Yellow-browed Warbler

Yellow-browed Warbler, Longham Lakes, 21/10/16 (Roger Peart)

21st October
Yet another Yellow-browed Warbler found its way into the nets today, the 6th for the site (and the first I have seen – Dominic). It was one of 21 birds (all new) made up otherwise from 9 Goldcrests, 8 Chiffchaffs and one each of Blackbird, Blackcap and Wren (Roger Peart).

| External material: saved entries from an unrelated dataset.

-- pv_equiv track=rewrite | github.com/rokmokorel/Programiranje_1 | 03_pisanje funkcij/03_podobnost.py | podobnost
-- ===== SOURCE A (Python) =====
-- def podobnost(niz1, niz2):
--     tab = ''
--     cnt = 0
--     for i, j in zip(niz1, niz2):
--         if i == j:
--            tab += '1'
--            cnt += 1
--         else:
--             tab += '0'
--     if len(niz1) != len(niz2):
--         tab += '0' * abs(len(niz2) - len(niz1))
--     return cnt, tab
-- ===== SOURCE B (Python) =====
-- def podobnost(niz1, niz2):
--     # Index-set approach: collect the matching positions, then stamp '1's into a
--     # preallocated all-zero buffer (the padding is free: the buffer is already zeros).
--     kratko = min(len(niz1), len(niz2))
--     zadetki = [i for i in range(kratko) if niz1[i] == niz2[i]]
--     maska = bytearray(b'0' * max(len(niz1), len(niz2)))
--     for i in zadetki:
--         maska[i] = 0x31  # ord('1')
--     return len(zadetki), maska.decode()
-- ===== Notes on version B (the rewrite author's own statement) =====
-- stated objective: alternative
-- what changed: A does one fused pass over zip(niz1,niz2) accumulating the bitmask string and a counter, then conditionally appends the padding; B never zips or accumulates: it collects the list of matching indices, preallocates an all-zero buffer of length max(len1,len2) (so the padding is implicit) and stamps '1' at each matching index in place, returning len(hits) as the count.
import Mathlib
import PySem

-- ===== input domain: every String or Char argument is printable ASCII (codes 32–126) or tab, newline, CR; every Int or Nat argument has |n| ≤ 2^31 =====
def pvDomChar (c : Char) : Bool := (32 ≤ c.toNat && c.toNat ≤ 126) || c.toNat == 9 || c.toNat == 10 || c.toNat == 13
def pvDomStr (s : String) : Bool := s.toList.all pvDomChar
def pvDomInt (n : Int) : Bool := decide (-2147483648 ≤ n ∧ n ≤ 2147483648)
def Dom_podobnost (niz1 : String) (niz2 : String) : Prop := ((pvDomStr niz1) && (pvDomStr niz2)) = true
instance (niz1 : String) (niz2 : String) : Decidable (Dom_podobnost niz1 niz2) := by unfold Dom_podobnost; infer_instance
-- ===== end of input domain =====

-- B replaces A's fused zip-loop with an index-set algorithm: collect the matching positions,
-- stamp '1's into a preallocated all-zero buffer, count = number of positions (objective: alternative).

-- ===== PORT A =====
-- A's fused loop: one pass over zip(niz1, niz2) accumulating (tab, cnt) together.
def podobnost (niz1 : String) (niz2 : String) : Int × String :=
  let st := (niz1.toList.zip niz2.toList).foldl
      (fun (acc : List Char × Int) p =>
        if p.1 == p.2 then (acc.1 ++ ['1'], acc.2 + 1) else (acc.1 ++ ['0'], acc.2))
      ([], 0)
  let tab :=
    if niz1.toList.length ≠ niz2.toList.length then
      st.1 ++ List.replicate ((niz2.toList.length - (niz1.toList.length : Int)).natAbs) '0'
    else st.1
  (st.2, String.ofList tab)

-- ===== PORT B =====
-- B: matching-position list, then stamp '1' at each hit into a preallocated zero buffer.
-- (indices in 'zadetki' are in range, so the direct getD stands for Python's niz[i])
def podobnost_alt (niz1 : String) (niz2 : String) : Int × String :=
  let l1 := niz1.toList
  let l2 := niz2.toList
  let kratko := min l1.length l2.length
  let zadetki := (List.range kratko).filter (fun i => l1.getD i ' ' == l2.getD i ' ')
  let maska := zadetki.foldl (fun mk i => mk.set i '1')
      (List.replicate (max l1.length l2.length) '0')
  ((zadetki.length : Int), String.ofList maska)

-- ===== PRECONDITION & SPEC =====
def Spec_podobnost (niz1 : String) (niz2 : String) (out : Int × String) : Prop := out = podobnost_alt niz1 niz2
instance (niz1 : String) (niz2 : String) (out : Int × String) : Decidable (Spec_podobnost niz1 niz2 out) := by unfold Spec_podobnost; infer_instance

-- ===== CLAIM =====
def Claim_equal_podobnost : Prop := ∀ (niz1 : String) (niz2 : String), Dom_podobnost niz1 niz2 → Spec_podobnost niz1 niz2 (podobnost niz1 niz2)

-- ===== LEMMAS AND PROOFS =====

-- A's fold produces the mapped bitmask together with the match count.
theorem fold_A (z : List (Char × Char)) (acc : List Char) (c : Int) :
    z.foldl (fun (acc : List Char × Int) p =>
        if p.1 == p.2 then (acc.1 ++ ['1'], acc.2 + 1) else (acc.1 ++ ['0'], acc.2)) (acc, c)
      = (acc ++ z.map (fun p => if p.1 == p.2 then '1' else '0'),
         c + (z.countP (fun p => p.1 == p.2) : Int)) := by
  induction z generalizing acc c with
  | nil => simp
  | cons h t ih =>
    by_cases hm : h.1 = h.2
    · simp only [List.foldl_cons, List.map_cons, List.countP_cons, hm, beq_self_eq_true,
        if_true, ih, Prod.mk.injEq]
      refine ⟨by simp, by push_cast; ring⟩
    · have hb : (h.1 == h.2) = false := by simpa using hm
      simp only [List.foldl_cons, List.map_cons, List.countP_cons, hb, Bool.false_eq_true,
        if_false, ih, Prod.mk.injEq]
      refine ⟨by simp, by push_cast; ring⟩

-- zip expressed through index lookups over the common range.
theorem zip_eq_map_range (l1 l2 : List Char) :
    l1.zip l2 = (List.range (min l1.length l2.length)).map
      (fun i => (l1.getD i ' ', l2.getD i ' ')) := by
  apply List.ext_getElem
  · simp
  · intro j h1 h2
    simp only [List.length_zip] at h1
    simp [List.getElem_zip, Nat.lt_min.mp h1]

-- Element of the stamped buffer: '1' at hit positions (in range), untouched elsewhere.
theorem stamp_getElem? (hits : List Nat) (base : List Char) (j : Nat) :
    (hits.foldl (fun mk i => mk.set i '1') base)[j]?
      = if j ∈ hits ∧ j < base.length then some '1' else base[j]? := by
  induction hits generalizing base with
  | nil => simp
  | cons h t ih =>
    simp only [List.foldl_cons]
    rw [ih]
    by_cases hj : j ∈ t
    · simp only [hj, List.mem_cons, or_true, true_and, List.length_set]
      split_ifs with hlt
      · rfl
      · rw [List.getElem?_eq_none (by simp only [List.length_set]; omega),
          List.getElem?_eq_none (by omega)]
    · by_cases hjh : j = h
      · subst hjh
        by_cases hlt : j < base.length
        · simp [hj, hlt, List.length_set]
        · simp [hj, hlt, List.length_set]
      · simp [hj, hjh, List.length_set, List.getElem?_set_ne (Ne.symm hjh)]

-- The stamped buffer is the bitmask over the common range followed by the padding zeros.
theorem stamp_eq_bits (l1 l2 : List Char) :
    (((List.range (min l1.length l2.length)).filter
        (fun i => l1.getD i ' ' == l2.getD i ' ')).foldl (fun mk i => mk.set i '1')
      (List.replicate (max l1.length l2.length) '0'))
    = (List.range (min l1.length l2.length)).map
        (fun i => if l1.getD i ' ' == l2.getD i ' ' then '1' else '0')
      ++ List.replicate (max l1.length l2.length - min l1.length l2.length) '0' := by
  set m := min l1.length l2.length with hm
  set M := max l1.length l2.length with hM
  have hmM : m ≤ M := le_trans (Nat.min_le_left _ _) (Nat.le_max_left _ _)
  apply List.ext_getElem?
  intro j
  rw [stamp_getElem?]
  simp only [List.length_replicate]
  by_cases hjM : j < M
  · by_cases hjm : j < m
    · rw [List.getElem?_append_left (by simpa using hjm)]
      simp [List.mem_filter, List.mem_range, hjm, hjM]
      split_ifs <;> rfl
    · have hmem : j ∉ (List.range m).filter (fun i => l1.getD i ' ' == l2.getD i ' ') := by
        simp only [List.mem_filter, List.mem_range]
        exact fun h => absurd h.1 hjm
      rw [List.getElem?_append_right (by simpa using hjm)]
      simp only [hmem, false_and, if_false]
      rw [List.getElem?_replicate, List.getElem?_replicate]
      simp only [List.length_map, List.length_range]
      have : j - m < M - m := by omega
      simp [hjM, this]
  · have hmem : j ∉ (List.range m).filter (fun i => l1.getD i ' ' == l2.getD i ' ') := by
      simp only [List.mem_filter, List.mem_range]
      intro h; omega
    simp only [hmem, false_and, if_false]
    rw [List.getElem?_replicate, List.getElem?_eq_none]
    · simp [hjM]
    · simp only [List.length_append, List.length_map, List.length_range, List.length_replicate]
      omega

-- A's conditional padding equals the preallocated buffer's padding.
theorem pad_eq (bits : List Char) (m n : Nat) :
    (if m ≠ n then bits ++ List.replicate (((n : Int) - m).natAbs) '0' else bits)
      = bits ++ List.replicate (max m n - min m n) '0' := by
  have habs : (((n : Int) - m)).natAbs = max m n - min m n := by omega
  by_cases h : m = n
  · subst h; simp
  · simp [h, habs]

-- ===== VERDICT =====
theorem podobnost_spec : Claim_equal_podobnost := by
  intro niz1 niz2 _
  unfold Spec_podobnost podobnost podobnost_alt
  simp only [fold_A, List.nil_append, zero_add, pad_eq, stamp_eq_bits]
  rw [Prod.mk.injEq]
  constructor
  · rw [zip_eq_map_range, List.countP_map, List.countP_eq_length_filter]; rfl
  · rw [zip_eq_map_range, List.map_map]
    rfl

Had a very pleasant walk: 16 Mute Swans, 6 Gadwall, 3 Shoveler, 42 Tufted Duck spread across the two lakes, a Little Egret, 12 Lapwing, a Grey Heron and 2 Snipe. Out on the water c86 Coot , 15 Little Grebe, 7 Great Crested Grebe, 64 Herring Gull, 42 Black-headed Gull. Also 1 Cetti’s Warbler and 2 Grey Wagtails (Martin Wood). There were also 8 Cormorants, 2 Cetti’s warblers and 7 Meadow Pipits (Trevor Wilkinson).

19th October
A short ringing session produced 18 birds, all new: 11 Chiffchaffs, 3 Goldcrests, 2 Blackcaps, 2 Great Tits (Roger Peart).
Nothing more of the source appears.